Introduction
In the R&D and production process of lithium-ion batteries, the uniformity of the coating of cathode slurry on the current collector is one of the key factors affecting battery performance. As a sophisticated coating tool, the experimental coating machine can simulate and optimize the coating process under the condition of small scale and high controllability, providing a reliable data foundation for subsequent scale-up production. This paper aims to explore the technical points, parameter influence and evaluation method of the experimental coating machine for uniform coating of cathode slurry on aluminum foil.
Coating principle and equipment
Experimental grade film coating machines usually use a squeegee or wire rod coating method. The basic principle is to spread the slurry on a uniformly moving foil substrate at a set thickness and width through a coating head with precisely controlled gaps. The slurry is leveled under shear forces and then goes into the drying stage to form a coating. At the heart of the plant is the independent and precise control of coating speed, gap height, substrate tension and drying conditions.
Slurry characteristic requirements
To achieve uniform coating, the cathode slurry needs to have appropriate rheological properties. Slurries typically exhibit non-Newtonian fluid behavior, and their viscosity is related to shear rate. Under high shear conditions during the coating process, the slurry should exhibit moderate viscosity to facilitate transfer and spreading. At a low shear rest after coating, viscosity should be quickly restored to prevent sagging and edge thickening. The solid content, binder type and content, and conductive agent dispersion all had significant effects on the rheology of the slurry.
The rheological behavior of the slurry can be roughly described by the power law model: τ = K * γⁿ, where τ is the shear stress, K is the consistency coefficient, γ is the shear rate, and n is the flow index. n<1 indicates shear thinning behavior, which is beneficial for coating operations.
Key process parameters
The coating quality is mainly affected by the synergy of the following process parameters:
Parameters
Brief description of the impact
Coating speed
It affects the shear force, wet film thickness and production efficiency of the slurry. Too fast can lead to streaks, and too slow can dry unevenly.
Coating gaps
The theoretical thickness of the wet film is directly determined, which needs to be accurately calculated according to the target dry film thickness and the solid content of the slurry.
Substrate tension
Keep the foil flat to prevent wrinkles or slipping. The tension needs to be uniform and stable.
Drying conditions
Including temperature, wind speed, and drying path. Affects the rate of solvent volatilization, improper drying can lead to cracking, hemming, or binder migration.

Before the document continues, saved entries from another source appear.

-- pv_equiv track=rewrite | github.com/Abdul-Mukeet/JOB_Hunting-Agent | app.py | generate_project_mapping
-- ===== SOURCE A (Python) =====
-- def generate_project_mapping(resume_text: str, job_skills: list[str]) -> str:
--     """Map resume project lines to job skills they likely support."""
--     out = "Project-to-JD Mapping\n=====================\n\n"
--     projects: list[str] = []
--     capture = False
--     for line in resume_text.splitlines():
--         stripped = line.strip()
--         if stripped.upper().startswith("PROJECT"):
--             capture = True
--             continue
--         if capture:
--             if stripped and stripped.isupper() and len(stripped) > 3:
--                 break
--             if stripped:
--                 projects.append(stripped)
--
--     if not projects:
--         return out + "(No 'PROJECTS' section detected in resume.)\n"
--
--     for proj in projects:
--         proj_lower = proj.lower()
--         supports = [s for s in job_skills if s in proj_lower]
--         if supports:
--             out += f"- {proj}\n    Supports JD skills: {', '.join(supports)}\n"
--         else:
--             out += f"- {proj}\n    (Consider rewriting to highlight JD keywords.)\n"
--     return out
-- ===== SOURCE B (Python) =====
-- def _first_index(pred, items):
--     for i, x in enumerate(items):
--         if pred(x):
--             return i
--     return None
--
--
-- def generate_project_mapping(resume_text: str, job_skills: list[str]) -> str:
--     head = "Project-to-JD Mapping\n=====================\n\n"
--     msg = "(No 'PROJECTS' section detected in resume.)\n"
--     lines = [ln.strip() for ln in resume_text.splitlines()]
--     h = _first_index(lambda s: s.upper().startswith("PROJECT"), lines)
--     if h is None:
--         return head + msg
--     body = lines[h + 1:]
--     t = _first_index(lambda s: not s.upper().startswith("PROJECT")
--                      and s.isupper() and len(s) > 3, body)
--     section = body if t is None else body[:t]
--     projects = [s for s in section if s and not s.upper().startswith("PROJECT")]
--     if not projects:
--         return head + msg
--     entries = []
--     for p in projects:
--         low = p.lower()
--         supports = [s for s in job_skills if s in low]
--         detail = ("Supports JD skills: " + ", ".join(supports)) if supports \
--             else "(Consider rewriting to highlight JD keywords.)"
--         entries.append("- " + p + "\n    " + detail + "\n")
--     return head + "".join(entries)
-- ===== Notes on version B (the rewrite author's own statement) =====
-- stated objective: alternative
-- what changed: A's single stateful scan with a capture flag and break is replaced by staged passes: find the header index, slice off the body, find the terminator index, slice-and-filter the section; the += output loop becomes a joined list of per-project entries.
import Mathlib
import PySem

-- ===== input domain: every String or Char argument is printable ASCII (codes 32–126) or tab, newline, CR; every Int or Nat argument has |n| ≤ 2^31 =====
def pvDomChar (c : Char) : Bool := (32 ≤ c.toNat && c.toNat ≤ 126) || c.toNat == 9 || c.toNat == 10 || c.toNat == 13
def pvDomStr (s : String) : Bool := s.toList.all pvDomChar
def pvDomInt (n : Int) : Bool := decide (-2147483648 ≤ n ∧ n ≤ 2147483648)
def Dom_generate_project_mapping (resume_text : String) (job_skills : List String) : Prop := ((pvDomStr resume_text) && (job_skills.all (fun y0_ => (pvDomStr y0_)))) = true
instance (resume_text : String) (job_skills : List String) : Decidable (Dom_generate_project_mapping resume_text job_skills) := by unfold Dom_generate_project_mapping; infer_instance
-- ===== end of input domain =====

-- B replaces A's stateful capture-flag scan by staged passes (find header index, slice, find terminator index, slice, filter) and the += loop by a join of entries; same cost, alternative structure.

-- ===== PORT A =====

-- Python str.isupper(); exact on the printable-ASCII + tab/newline/CR domain, where the
-- cased characters are exactly the letters: some uppercase letter and no lowercase letter.
def pyStrIsupper (s : String) : Bool :=
  s.toList.any PySem.Chars.isupper && !(s.toList.any PySem.Chars.islower)

-- the 'for line in resume_text.splitlines()' loop, carrying the 'capture' flag; 'break' returns early
def aLoop (capture : Bool) : List String → List String
  | [] => []
  | line :: rest =>
    let stripped := PySem.Str.strip line
    if PySem.Str.startswith (PySem.Str.upper stripped) "PROJECT" then
      aLoop true rest
    else if capture then
      if stripped ≠ "" && pyStrIsupper stripped && PySem.Str.len stripped > 3 then []
      else if stripped ≠ "" then stripped :: aLoop capture rest
      else aLoop capture rest
    else aLoop capture rest

def generate_project_mapping (resume_text : String) (job_skills : List String) : String :=
  let out := "Project-to-JD Mapping\n=====================\n\n"
  let projects := aLoop false (PySem.Str.splitlines resume_text)
  if projects = [] then
    out ++ "(No 'PROJECTS' section detected in resume.)\n"
  else
    projects.foldl (fun out proj =>
      let proj_lower := PySem.Str.lower proj
      let supports := job_skills.filter (fun s => PySem.Str.isIn s proj_lower)
      if supports ≠ [] then
        out ++ ("- " ++ proj ++ "\n    Supports JD skills: " ++ PySem.Str.join ", " supports ++ "\n")
      else
        out ++ ("- " ++ proj ++ "\n    (Consider rewriting to highlight JD keywords.)\n")) out

-- ===== PORT B =====

def bIsHdr (s : String) : Bool := PySem.Str.startswith (PySem.Str.upper s) "PROJECT"

def bIsStop (s : String) : Bool := !bIsHdr s && pyStrIsupper s && PySem.Str.len s > 3

-- _first_index(pred, items): index of the first element satisfying pred, None if there is none
-- (= List.findIdx?, the standard-library counterpart of Source B's enumerate scan)

def bEntry (job_skills : List String) (p : String) : String :=
  let low := PySem.Str.lower p
  let supports := job_skills.filter (fun s => PySem.Str.isIn s low)
  let detail := if supports ≠ [] then "Supports JD skills: " ++ PySem.Str.join ", " supports
                else "(Consider rewriting to highlight JD keywords.)"
  "- " ++ p ++ "\n    " ++ detail ++ "\n"

def generate_project_mapping_alt (resume_text : String) (job_skills : List String) : String :=
  let head := "Project-to-JD Mapping\n=====================\n\n"
  let msg := "(No 'PROJECTS' section detected in resume.)\n"
  let lines := (PySem.Str.splitlines resume_text).map PySem.Str.strip
  match lines.findIdx? bIsHdr with
  | none => head ++ msg
  | some h =>
    let body := PySem.List.slice lines (some ((h : Int) + 1)) none          -- lines[h+1:]
    let section_ := match body.findIdx? bIsStop with
      | none => body
      | some t => PySem.List.slice body none (some (t : Int))               -- body[:t]
    let projects := section_.filter (fun s => s ≠ "" && !bIsHdr s)
    if projects = [] then head ++ msg
    else
      let entries := projects.foldl (fun es p => es ++ [bEntry job_skills p]) []
      head ++ PySem.Str.join "" entries

-- ===== PRECONDITION & SPEC =====
def Spec_generate_project_mapping (resume_text : String) (job_skills : List String) (out : String) : Prop := out = generate_project_mapping_alt resume_text job_skills
instance (resume_text : String) (job_skills : List String) (out : String) : Decidable (Spec_generate_project_mapping resume_text job_skills out) := by unfold Spec_generate_project_mapping; infer_instance

-- ===== CLAIM (what is proved, stated in full; the proofs are below) =====
def Claim_equal_generate_project_mapping : Prop := ∀ (resume_text : String) (job_skills : List String), Dom_generate_project_mapping resume_text job_skills → Spec_generate_project_mapping resume_text job_skills (generate_project_mapping resume_text job_skills)

-- ===== LEMMAS AND PROOFS =====

-- proof-side restatement of A's scan over the ALREADY-STRIPPED lines: search phase …
def aFindS : List String → List String
  | [] => []
  | s :: rest => if bIsHdr s then aCollS rest else aFindS rest
-- … and capture phase
where aCollS : List String → List String
  | [] => []
  | s :: rest =>
    if bIsHdr s then aCollS rest
    else if s ≠ "" && pyStrIsupper s && PySem.Str.len s > 3 then []
    else if s ≠ "" then s :: aCollS rest
    else aCollS rest

theorem break_cond_eq (s : String) :
    (decide (s ≠ "") && pyStrIsupper s && decide (PySem.Str.len s > 3)) =
      (pyStrIsupper s && decide (PySem.Str.len s > 3)) := by
  by_cases h : s = ""
  · subst h; simp [pyStrIsupper]
  · simp [h]

theorem aLoop_true_eq (ls : List String) :
    aLoop true ls = aFindS.aCollS (ls.map PySem.Str.strip) := by
  induction ls with
  | nil => rfl
  | cons l rest ih =>
    simp only [aLoop, aFindS.aCollS, List.map, bIsHdr, reduceIte]
    split_ifs <;> simp_all

theorem aLoop_false_eq (ls : List String) :
    aLoop false ls = aFindS (ls.map PySem.Str.strip) := by
  induction ls with
  | nil => rfl
  | cons l rest ih =>
    simp only [aLoop, aFindS, List.map, bIsHdr]
    split_ifs <;> simp_all [aLoop_true_eq]

theorem aCollS_eq_takeWhile_filter (ls : List String) :
    aFindS.aCollS ls = (ls.takeWhile (fun s => !bIsStop s)).filter (fun s => s ≠ "" && !bIsHdr s) := by
  induction ls with
  | nil => rfl
  | cons s rest ih =>
    simp only [aFindS.aCollS, List.takeWhile_cons]
    rw [break_cond_eq]
    by_cases hh : bIsHdr s = true
    · have h1 : bIsStop s = false := by simp [bIsStop, hh]
      simp [hh, h1, ih]
    · by_cases hst : (pyStrIsupper s && decide (PySem.Str.len s > 3)) = true
      · have h1 : bIsStop s = true := by
          cases hu : pyStrIsupper s <;> cases hd : decide (PySem.Str.len s > 3) <;>
            simp_all [bIsStop]
        rw [if_neg (by simp [hh]), if_pos hst, h1]
        simp
      · have h1 : bIsStop s = false := by
          cases hu : pyStrIsupper s <;> cases hd : decide (PySem.Str.len s > 3) <;>
            simp_all [bIsStop] <;> omega
        rw [if_neg (by simp [hh]), if_neg hst, h1]
        by_cases he : s = ""
        · subst he; simp [ih]
        · simp [he, hh, ih]

theorem aFindS_none (ls : List String) (h : ls.findIdx? bIsHdr = none) :
    aFindS ls = [] := by
  induction ls with
  | nil => rfl
  | cons s rest ih =>
    rw [List.findIdx?_cons] at h
    by_cases hs : bIsHdr s = true
    · rw [if_pos hs] at h; exact absurd h (by simp)
    · rw [if_neg hs] at h
      have h' : rest.findIdx? bIsHdr = none := by
        cases hr : rest.findIdx? bIsHdr with
        | none => rfl
        | some k => rw [hr] at h; simp at h
      simp [aFindS, hs, ih h']

theorem aFindS_some (ls : List String) (h : Nat) (hf : ls.findIdx? bIsHdr = some h) :
    aFindS ls = aFindS.aCollS (ls.drop (h + 1)) := by
  induction ls generalizing h with
  | nil => simp at hf
  | cons s rest ih =>
    rw [List.findIdx?_cons] at hf
    by_cases hs : bIsHdr s = true
    · simp [hs] at hf
      subst hf
      simp [aFindS, hs]
    · simp [hs] at hf
      obtain ⟨h', hf', rfl⟩ := hf
      simp [aFindS, hs, ih h' hf', List.drop]

theorem take_findIdx_eq_takeWhile (p : String → Bool) (ls : List String) :
    (match ls.findIdx? p with
      | none => ls
      | some t => ls.take t) = ls.takeWhile (fun s => !p s) := by
  induction ls with
  | nil => rfl
  | cons s rest ih =>
    rw [List.findIdx?_cons]
    by_cases hs : p s = true
    · simp [hs, List.takeWhile]
    · simp only [hs, if_neg, Bool.not_eq_true]
      simp only [List.takeWhile, hs, Bool.not_false]
      rw [← ih]
      cases hr : rest.findIdx? p <;> simp [List.take]

theorem join_empty_cons (p : String) (ps : List String) :
    PySem.Str.join "" (p :: ps) = p ++ PySem.Str.join "" ps := by
  cases ps with
  | nil => simp [PySem.Str.join, PySem.Chars.join, List.intercalate]
  | cons q qs =>
    apply String.toList_injective
    simp [PySem.Str.join, PySem.Chars.join_cons_cons]

theorem foldl_eq_join (job_skills : List String) (ps : List String) (acc : String) :
    ps.foldl (fun out proj =>
      let proj_lower := PySem.Str.lower proj
      let supports := job_skills.filter (fun s => PySem.Str.isIn s proj_lower)
      if supports ≠ [] then
        out ++ ("- " ++ proj ++ "\n    Supports JD skills: " ++ PySem.Str.join ", " supports ++ "\n")
      else
        out ++ ("- " ++ proj ++ "\n    (Consider rewriting to highlight JD keywords.)\n")) acc
    = acc ++ PySem.Str.join "" (ps.map (bEntry job_skills)) := by
  induction ps generalizing acc with
  | nil => simp [PySem.Str.join, PySem.Chars.join, List.intercalate]
  | cons p rest ih =>
    simp only [List.foldl, List.map, ih, join_empty_cons, bEntry]
    split_ifs with h <;> (apply String.toList_injective; simp)

-- B's projects list equals A's scan result
theorem projects_eq (ls : List String) :
    aFindS ls =
      (match ls.findIdx? bIsHdr with
        | none => ([] : List String)
        | some h =>
          let body := PySem.List.slice ls (some ((h : Int) + 1)) none
          let section_ := match body.findIdx? bIsStop with
            | none => body
            | some t => PySem.List.slice body none (some (t : Int))
          section_.filter (fun s => s ≠ "" && !bIsHdr s)) := by
  cases hf : ls.findIdx? bIsHdr with
  | none => simpa using aFindS_none ls hf
  | some h =>
    rw [aFindS_some ls h hf, aCollS_eq_takeWhile_filter]
    have hb : PySem.List.slice ls (some ((h : Int) + 1)) none = ls.drop (h + 1) := by
      have : ((h : Int) + 1) = ((h + 1 : Nat) : Int) := by push_cast; ring
      rw [this, PySem.List.slice_from_natCast]
    simp only [hb]
    congr 1
    cases ht : (ls.drop (h + 1)).findIdx? bIsStop with
    | none => simpa [ht] using (take_findIdx_eq_takeWhile bIsStop (ls.drop (h + 1))).symm
    | some t =>
      have := take_findIdx_eq_takeWhile bIsStop (ls.drop (h + 1))
      rw [ht] at this
      simpa [PySem.List.slice_to_natCast] using this.symm

-- ===== VERDICT (by name: the statement is the Claim_ definition above) =====
theorem generate_project_mapping_spec : Claim_equal_generate_project_mapping := by
  intro resume_text job_skills _
  unfold Spec_generate_project_mapping generate_project_mapping generate_project_mapping_alt
  rw [aLoop_false_eq, projects_eq]
  cases hf : ((PySem.Str.splitlines resume_text).map PySem.Str.strip).findIdx? bIsHdr with
  | none => simp [hf]
  | some h =>
    simp only [hf]
    rw [PySem.List.foldl_append_singleton_eq_map]
    split_ifs with hp
    · rfl
    · rw [foldl_eq_join, List.nil_append]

Uniformity evaluation method
Coating uniformity needs to be quantified in several dimensions:
Evaluate the project
Common methods
Thickness uniformity
Multi-point measurements along the coating longitudinal and transverse using a micrometer or thickness gauge calculate the thickness average and standard deviation.
Areal density uniformity
The coated sheet of the specified area is cut, and the mass of the active substance per unit area is calculated after weighing, and its fluctuation is analyzed.
Surface morphology
Observe whether the coating surface is flat through optical microscopy or scanning electron microscopy, and whether there are particle agglomerations, scratches or defects.
Electrochemical consistency
The coated sheet is made into a small positive sheet and assembled into a test battery, and the discrete degree of the capacity and impedance of the pole pieces at different positions is compared.
Frequently Asked Questions and Countermeasures
During the experiment, the problem of uneven coating may be encountered: longitudinal fringes are often related to the cleanliness of the coating head, large particles in the slurry, or fluctuations in the coating speed; The edge thick edge effect is related to the surface tension and drying rate gradient of the slurry. Coating pinholes may be caused by incomplete defoaming of the slurry or contamination of the surface of the substrate. Countermeasures include optimizing slurry formulations and dispersion processes, ensuring equipment cleanliness and parameter stability, and adjusting temperature distributions in the drying zone.
Summary
The uniform coating of lithium-ion battery cathode slurry on aluminum foil using an experimental coating machine is a comprehensive technology involving fluid mechanics, material science and process control. By deeply understanding the rheological characteristics of slurry, systematically optimizing coating and drying parameters, and establishing a multi-dimensional evaluation system, a solid foundation can be laid for improving coating quality and shortening the R&D cycle. This experimental-grade research will support the development of battery technology towards higher energy density and longer cycle life.
References
1. A review of the manufacturing process of lithium-ion battery electrodes, involving the coating principle and influencing factors.
2. Analysis of the flow behavior of non-Newtonian fluids in slit coating.
3. Technical manual and operation guide of experimental coating equipment.
4. Standards related to electrode coating quality testing and characterization methods.